When installing Linux with software MD RAID, there is a temptation to use a partitionable software RAID, to reduce maintenance burden for the case of failed drive replacing. In this case one creates an array out of raw unpartitioned devices, and the partitions it.

Problems arise when one desires to also boot from this array, due to the fact the firmware doesn't interpret the MD superblock (metadata) which describes the shape of the array. So we are required to make the on-disk structure to be compatible with whatever requirements the firmware imposes.

The obvious first consequence is that we are bound to RAID1 (mirror), because this is the only case which presents the same data on all components. But there's more.

There are two types of MD superblocks:

• version 0.9 (deprecated) and version 1.0 are placed near the end of the component device (regardless of the array size!), not farther than 128KiB to the end.
• version 1.1 is placed at the beginning of component devices
• version 1.2 is placed at 4KiB past the beginning of component devices

If the full device capacity is used (when e.g. all component devices are the same size), the size of a data area is slightly smaller, between 64KiB and 128KiB less than device size.

With DOS a.k.a. MBR partitioning scheme, which is only supported for “legacy” BIOS boot, it worked pretty well (with RAID1 a.k.a. mirror only). There is a version 1.0 of MD RAID superblock which places itself near the end of the device. Sector 0 of the array, which normally contains a partition table, becomes sector 0 on each component. When BIOS boots, it performs to MD superblock interpretation; it just sees two or more disks which have MBR in the sector 0, and it can easily execute a boot code from any of them it as usual. That boot code normally contains a GRUB stage 1 loader, which loads a few sectors (around 23) from the unused space immediately following the MBR that contain stage 1.5 loader, and that one is capable of interpreting a file system containing all the rest: GRUB stage 2 loader, various drivers, and so on. One of GRUB drivers can actually interpret MD superblock, but that's superficial: Linux kernel and initramfs is usually found along with GRUB code, so it can just load these and Linux will do the rest. So, boot happens normally. If one of drives dies, BIOS can be configured to try all of them one after another, so it will finally end up starting the one which boots.

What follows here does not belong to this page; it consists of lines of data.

theorem pv_findSome?_congr {α β : Type} (p q : α → Option β) (l : List α)
    (h : ∀ x ∈ l, p x = q x) : l.findSome? p = l.findSome? q := by
  induction l with
  | nil => rfl
  | cons a as ih =>
    simp only [List.findSome?_cons, h a (List.mem_cons_self)]
    cases q a
    · exact ih (fun x hx => h x (List.mem_cons_of_mem _ hx))
    · rfl

theorem pv_find?_flatMap {α β : Type} (p : β → Bool) (f : α → List β) (l : List α) :
    (l.flatMap f).find? p = l.findSome? (fun x => (f x).find? p) := by
  induction l with
  | nil => rfl
  | cons a as ih =>
    simp only [List.flatMap_cons, List.find?_append, List.findSome?_cons, ih]
    cases (f a).find? p <;> rfl

theorem pv_findSome?_range {α β : Type} (g : α → Option β) (l : List α) :
    l.findSome? g =
      (List.range l.length).findSome? (fun i =>
        match l[i]? with
        | none => none
        | some x => g x) := by
  induction l with
  | nil => rfl
  | cons a as ih =>
    rw [List.length_cons, List.range_succ_eq_map]
    simp only [List.findSome?_cons, List.findSome?_map, List.getElem?_cons_zero,
      Function.comp_def, Nat.succ_eq_add_one, List.getElem?_cons_succ]
    cases h : g a
    · exact ih
    · rfl


theorem pv_search_eq : ∀ (cl : List (List String)) (r : List String),
    r.Nodup → r.length = cl.length →
    pvSearch cl r = (PySem.List.permutations r r.length).find?
      (fun p => (p.zip cl).all (fun q => q.2.contains q.1)) := by
  intro cl
  induction cl with
  | nil =>
    intro r _ hlen
    simp only [List.length_nil] at hlen
    rw [List.length_eq_zero_iff] at hlen
    subst hlen
    rfl
  | cons c cs ih =>
    intro r hnd hlen
    rw [hlen, List.length_cons, PySem.List.permutations.eq_def]
    rw [pv_find?_flatMap]
    show pvSearch (c :: cs) r = _
    rw [pvSearch, pv_findSome?_range _ r]
    apply pv_findSome?_congr
    intro i hi
    rw [List.mem_range] at hi
    rw [List.getElem?_eq_getElem hi]
    show _ = ((PySem.List.permutations (r.eraseIdx i) cs.length).map (fun p => r[i] :: p)).find? _
    rw [List.find?_map]
    have hzip : ((fun p => (p.zip (c :: cs)).all (fun q => q.2.contains q.1)) ∘ (fun p => r[i] :: p))
          = (fun p => c.contains r[i] && (p.zip cs).all (fun q => q.2.contains q.1)) := by
      funext p; rfl
    have hred : (match some r[i] with
        | none => none
        | some x => if c.contains x = true then
            Option.map (fun rest => x :: rest) (pvSearch cs (List.filter (fun g => g != x) r))
          else none)
        = (if c.contains r[i] = true then
            Option.map (fun rest => r[i] :: rest) (pvSearch cs (List.filter (fun g => g != r[i]) r))
          else none) := rfl
    refine Eq.trans hred ?_
    by_cases hc : c.contains r[i] = true
    · rw [if_pos hc]
      simp only [hzip, hc, Bool.true_and]
      have hfilter : r.filter (fun g => g != r[i]) = r.eraseIdx i := by
        rw [← List.Nodup.erase_eq_filter hnd, List.Nodup.erase_getElem hnd i hi]
      rw [hfilter]
      have hlen' : (r.eraseIdx i).length = cs.length := by
        rw [List.length_eraseIdx, if_pos hi, hlen]
        simp
      rw [ih (r.eraseIdx i) (List.Nodup.eraseIdx i hnd) hlen', hlen']
    · rw [Bool.not_eq_true] at hc
      rw [if_neg (by rw [hc]; simp)]
      simp only [hzip, hc, Bool.false_and]
      simp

However, this would not work with GPT partitioning scheme, which is required for UEFI boot. Here's why.

First of all, the GPT is written to the disk in two copies: into the beginning and into the end of the disk. Seeing the disk, firmware expects to see both copies in place. If one creates a partitionable RAID out of raw drives and partitions it using GPT,

Secondly, UEFI specification has no provision for the case when OS-managed RAID is going to be used. To boot UEFI uses a ESP, EFI System Partition, which can not be a part of a RAID. Rather, it should be seen as a simple GPT partition.